**YOUR TASK**
Examine the material below. Gather every line in which the string "building" appears.

**INPUT MATERIAL**
-- pv_equiv track=rewrite | github.com/theperiperi/Advent-of-Code-2024 | day5/part1.py | is_valid_update
-- ===== SOURCE A (Python) =====
-- from collections import defaultdict, deque
--
-- def is_valid_update(update, graph, in_degree):
--     # Filter the graph for only pages in this update
--     sub_graph = defaultdict(list)
--     sub_in_degree = defaultdict(int)
--
--     for x in update:
--         sub_in_degree[x] = 0
--
--     for x, neighbors in graph.items():
--         if x in update:
--             for y in neighbors:
--                 if y in update:
--                     sub_graph[x].append(y)
--                     sub_in_degree[y] += 1
--
--     # Perform topological sort
--     queue = deque([node for node in update if sub_in_degree[node] == 0])
--     sorted_order = []
--
--     while queue:
--         node = queue.popleft()
--         sorted_order.append(node)
--         for neighbor in sub_graph[node]:
--             sub_in_degree[neighbor] -= 1
--             if sub_in_degree[neighbor] == 0:
--                 queue.append(neighbor)
--
--     return sorted_order == update
-- ===== SOURCE B (Python) =====
-- def is_valid_update(update, graph, in_degree):
--     # Verification instead of construction: A is True exactly when `update` is
--     # the enqueue sequence of the FIFO topological sort of the subgraph.  So
--     # the queue is always the contiguous window update[i:m]; we keep only the
--     # two window indices i, m and check each enqueue event against update,
--     # never building a queue, a sorted_order list or a sub_graph dict.
--     pages = set(update)
--     indeg = {x: 0 for x in update}
--     for x in pages:
--         for y in graph.get(x, ()):
--             if y in pages:
--                 indeg[y] += 1
--     n = len(update)
--     # initial enqueues: the zero-indegree pages must form a prefix of update
--     m = 0
--     while m < n and indeg[update[m]] == 0:
--         m += 1
--     for j in range(m, n):
--         if indeg[update[j]] == 0:
--             return False
--     # pops: process update[i]; every counter that hits zero must enqueue
--     # exactly the next page of update (advance the window's right edge m)
--     i = 0
--     while i < m:
--         for y in graph.get(update[i], ()):
--             if y in pages:
--                 indeg[y] -= 1
--                 if indeg[y] == 0:
--                     if m < n and update[m] == y:
--                         m += 1
--                     else:
--                         return False
--         i += 1
--     return m == n
-- ===== Notes on version B (the rewrite author's own statement) =====
-- stated objective: faster
-- what changed: B verifies instead of constructs: A's result is True exactly when `update` is the enqueue sequence of the FIFO topological sort, so the queue is always a contiguous window update[i:m]; B keeps only the two window indices and checks every enqueue event (initial zero-indegree prefix, then each counter hitting zero) against the next page of update, building no queue, no sorted_order list and no sub_graph dict, and looking up only the update's pages in graph via a set.
import Mathlib
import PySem

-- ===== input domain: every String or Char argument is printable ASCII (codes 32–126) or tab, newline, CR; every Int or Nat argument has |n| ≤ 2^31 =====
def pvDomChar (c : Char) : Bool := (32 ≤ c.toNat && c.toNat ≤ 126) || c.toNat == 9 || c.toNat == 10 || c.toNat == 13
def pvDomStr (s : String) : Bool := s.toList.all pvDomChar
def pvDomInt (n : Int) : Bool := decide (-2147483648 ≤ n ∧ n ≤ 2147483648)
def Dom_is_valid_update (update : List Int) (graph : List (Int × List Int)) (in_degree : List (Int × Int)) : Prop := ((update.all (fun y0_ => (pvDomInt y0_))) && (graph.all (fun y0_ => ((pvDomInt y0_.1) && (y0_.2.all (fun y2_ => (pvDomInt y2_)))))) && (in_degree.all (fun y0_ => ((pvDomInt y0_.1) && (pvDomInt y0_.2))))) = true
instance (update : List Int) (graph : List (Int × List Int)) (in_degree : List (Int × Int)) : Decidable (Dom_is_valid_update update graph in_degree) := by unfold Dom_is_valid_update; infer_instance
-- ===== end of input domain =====

-- B verifies that `update` is itself the enqueue sequence of the FIFO topological sort
-- (so the queue is always the window update[i:m], kept as two indices): no queue, no
-- sorted_order list and no sub_graph dict are built (objective: faster).

-- ===== PORT A =====
-- Kahn while-loop of A.  Fuel note: every iteration pops one node and appends it to
-- sorted_order, so after update.length + 1 iterations sorted_order is strictly longer
-- than update and A's final comparison `sorted_order == update` is False; hence
-- returning false on fuel exhaustion is exactly A's eventual value.
def isvuLoopA (update : List Int) (subGraph : PySem.Dict Int (List Int)) :
    Nat → List Int → PySem.Dict Int Int → List Int → Bool
  | _, [], _, sortedOrder => decide (sortedOrder = update)
  | 0, _ :: _, _, _ => false
  | fuel+1, node :: rest, deg, sortedOrder =>
    let st := (subGraph.getD node []).foldl
      (fun (st : List Int × PySem.Dict Int Int) y =>
        let d := st.2.modify y 0 (· - 1)
        (if d.getD y 0 == 0 then st.1 ++ [y] else st.1, d)) (rest, deg)
    isvuLoopA update subGraph fuel st.1 st.2 (sortedOrder ++ [node])

def is_valid_update (update : List Int) (graph : List (Int × List Int)) (in_degree : List (Int × Int)) : Bool :=
  -- for x in update: sub_in_degree[x] = 0
  let subInDeg0 : PySem.Dict Int Int := update.foldl (fun d x => d.insert x 0) PySem.Dict.empty
  -- for x, neighbors in graph.items(): if x in update: for y in neighbors: if y in update: …
  let built := graph.foldl
    (fun (st : PySem.Dict Int (List Int) × PySem.Dict Int Int) p =>
      if p.1 ∈ update then
        p.2.foldl (fun st y =>
          if y ∈ update then (st.1.modify p.1 [] (· ++ [y]), st.2.modify y 0 (· + 1)) else st) st
      else st) (PySem.Dict.empty, subInDeg0)
  let queue := update.filter (fun n => built.2.getD n 0 == 0)
  isvuLoopA update built.1 (update.length + 1) queue built.2 []

-- ===== PORT B =====
-- B's inner scan over the neighbours of the page being popped: each counter that hits
-- zero must enqueue exactly the next page update[m]; python's early `return False` = none.
def isvuStepB (update : List Int) (pages : PySem.Set Int) :
    List Int → Nat → PySem.Dict Int Int → Option (Nat × PySem.Dict Int Int)
  | [], m, deg => some (m, deg)
  | y :: ys, m, deg =>
    if y ∈ pages then
      let d := deg.modify y 0 (· - 1)
      if d.getD y 0 == 0 then
        if m < update.length ∧ update.getD m 0 == y then isvuStepB update pages ys (m + 1) d
        else none
      else isvuStepB update pages ys m d
    else isvuStepB update pages ys m deg

-- B's `while i < m` window loop.  Fuel note: every iteration advances i and keeps
-- i < m ≤ update.length, so fuel update.length + 1 is never exhausted before B returns.
def isvuLoopB (update : List Int) (graph : List (Int × List Int)) (pages : PySem.Set Int) :
    Nat → Nat → Nat → PySem.Dict Int Int → Bool
  | 0, i, m, _ => if i < m then false else decide (m = update.length)
  | fuel + 1, i, m, deg =>
    if i < m then
      match isvuStepB update pages (((PySem.Dict.mk graph).get? (update.getD i 0)).getD []) m deg with
      | none => false
      | some (m', deg') => isvuLoopB update graph pages fuel (i + 1) m' deg'
    else decide (m = update.length)

-- B's initial `while m < n and indeg[update[m]] == 0` scan; the loop runs at most
-- update.length - m times, so fuel update.length suffices.
def isvuScan (update : List Int) (d : PySem.Dict Int Int) : Nat → Nat → Nat
  | 0, m => m
  | k + 1, m =>
    if m < update.length ∧ (d.getD (update.getD m 0) 0 == 0) then isvuScan update d k (m + 1)
    else m

def is_valid_update_alt (update : List Int) (graph : List (Int × List Int)) (in_degree : List (Int × Int)) : Bool :=
  let pages : PySem.Set Int := PySem.Set.ofList update
  -- indeg = {x: 0 for x in update}
  let indeg0 : PySem.Dict Int Int := update.foldl (fun d x => d.insert x 0) PySem.Dict.empty
  -- for x in pages: for y in graph.get(x, ()): if y in pages: indeg[y] += 1
  let indeg := pages.foldl (fun d x =>
    (((PySem.Dict.mk graph).get? x).getD []).foldl
      (fun d y => if y ∈ pages then d.modify y 0 (· + 1) else d) d) indeg0
  let m0 := isvuScan update indeg update.length 0
  -- for j in range(m0, n): if indeg[update[j]] == 0: return False — over the pages update[m0:]
  if (update.drop m0).all (fun p => !(indeg.getD p 0 == 0)) then
    isvuLoopB update graph pages (update.length + 1) 0 m0 indeg
  else false

-- ===== PRECONDITION & SPEC =====
-- Pre_ excludes only association lists with a duplicated key in `graph`: `graph` stands
-- for a Python dict, whose keys are necessarily distinct, so no Python input is excluded.
def Pre_is_valid_update (update : List Int) (graph : List (Int × List Int)) (in_degree : List (Int × Int)) : Prop :=
  (graph.map Prod.fst).Nodup
instance (update : List Int) (graph : List (Int × List Int)) (in_degree : List (Int × Int)) : Decidable (Pre_is_valid_update update graph in_degree) := by unfold Pre_is_valid_update; infer_instance

def pvWitness_is_valid_update : List Int × (List (Int × List Int)) × (List (Int × Int)) :=
  ([1, 2], [(1, [2])], [])

def Spec_is_valid_update (update : List Int) (graph : List (Int × List Int)) (in_degree : List (Int × Int)) (out : Bool) : Prop := out = is_valid_update_alt update graph in_degree
instance (update : List Int) (graph : List (Int × List Int)) (in_degree : List (Int × Int)) (out : Bool) : Decidable (Spec_is_valid_update update graph in_degree out) := by unfold Spec_is_valid_update; infer_instance

-- ===== CLAIM (what is proved, stated in full; the proofs are below) =====
def Claim_equal_is_valid_update : Prop := ∀ (update : List Int) (graph : List (Int × List Int)) (in_degree : List (Int × Int)), Dom_is_valid_update update graph in_degree → Pre_is_valid_update update graph in_degree → Spec_is_valid_update update graph in_degree (is_valid_update update graph in_degree)

-- ===== LEMMAS AND PROOFS =====

-- the Kahn inner step of A: decrement y's in-degree, enqueue y if it hit 0
def pvKStep (st : List Int × PySem.Dict Int Int) (y : Int) : List Int × PySem.Dict Int Int :=
  let d := st.2.modify y 0 (· - 1)
  (if d.getD y 0 == 0 then st.1 ++ [y] else st.1, d)

lemma pv_stepA_eq : (fun (st : List Int × PySem.Dict Int Int) y =>
    let d := st.2.modify y 0 (· - 1)
    (if d.getD y 0 == 0 then st.1 ++ [y] else st.1, d)) = pvKStep := rfl

-- a fold with two independently-updated accumulators is two folds
lemma pv_foldl_pair {α β γ : Type} (step : α × β → γ → α × β) (f : α → γ → α) (g : β → γ → β)
    (h : ∀ a b c, step (a, b) c = (f a c, g b c)) :
    ∀ (l : List γ) (a : α) (b : β), l.foldl step (a, b) = (l.foldl f a, l.foldl g b) := by
  intro l
  induction l with
  | nil => intro a b; rfl
  | cons x t ih => intro a b; simp only [List.foldl_cons, h a b x]; exact ih _ _

-- the sub_graph-building component of A's combined loop
def pvGA (update : List Int) (g : PySem.Dict Int (List Int)) (p : Int × List Int) :
    PySem.Dict Int (List Int) :=
  if p.1 ∈ update then
    p.2.foldl (fun g y => if y ∈ update then g.modify p.1 [] (· ++ [y]) else g) g
  else g

-- the sub_in_degree-building component of A's combined loop
def pvDA (update : List Int) (d : PySem.Dict Int Int) (p : Int × List Int) :
    PySem.Dict Int Int :=
  if p.1 ∈ update then
    p.2.foldl (fun d y => if y ∈ update then d.modify y 0 (· + 1) else d) d
  else d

**RESPONSE BELOW**
--     # never building a queue, a sorted_order list or a sub_graph dict.
-- what changed: B verifies instead of constructs: A's result is True exactly when `update` is the enqueue sequence of the FIFO topological sort, so the queue is always a contiguous window update[i:m]; B keeps only the two window indices and checks every enqueue event (initial zero-indegree prefix, then each counter hitting zero) against the next page of update, building no queue, no sorted_order list and no sub_graph dict, and looking up only the update's pages in graph via a set.
-- the sub_graph-building component of A's combined loop
-- the sub_in_degree-building component of A's combined loop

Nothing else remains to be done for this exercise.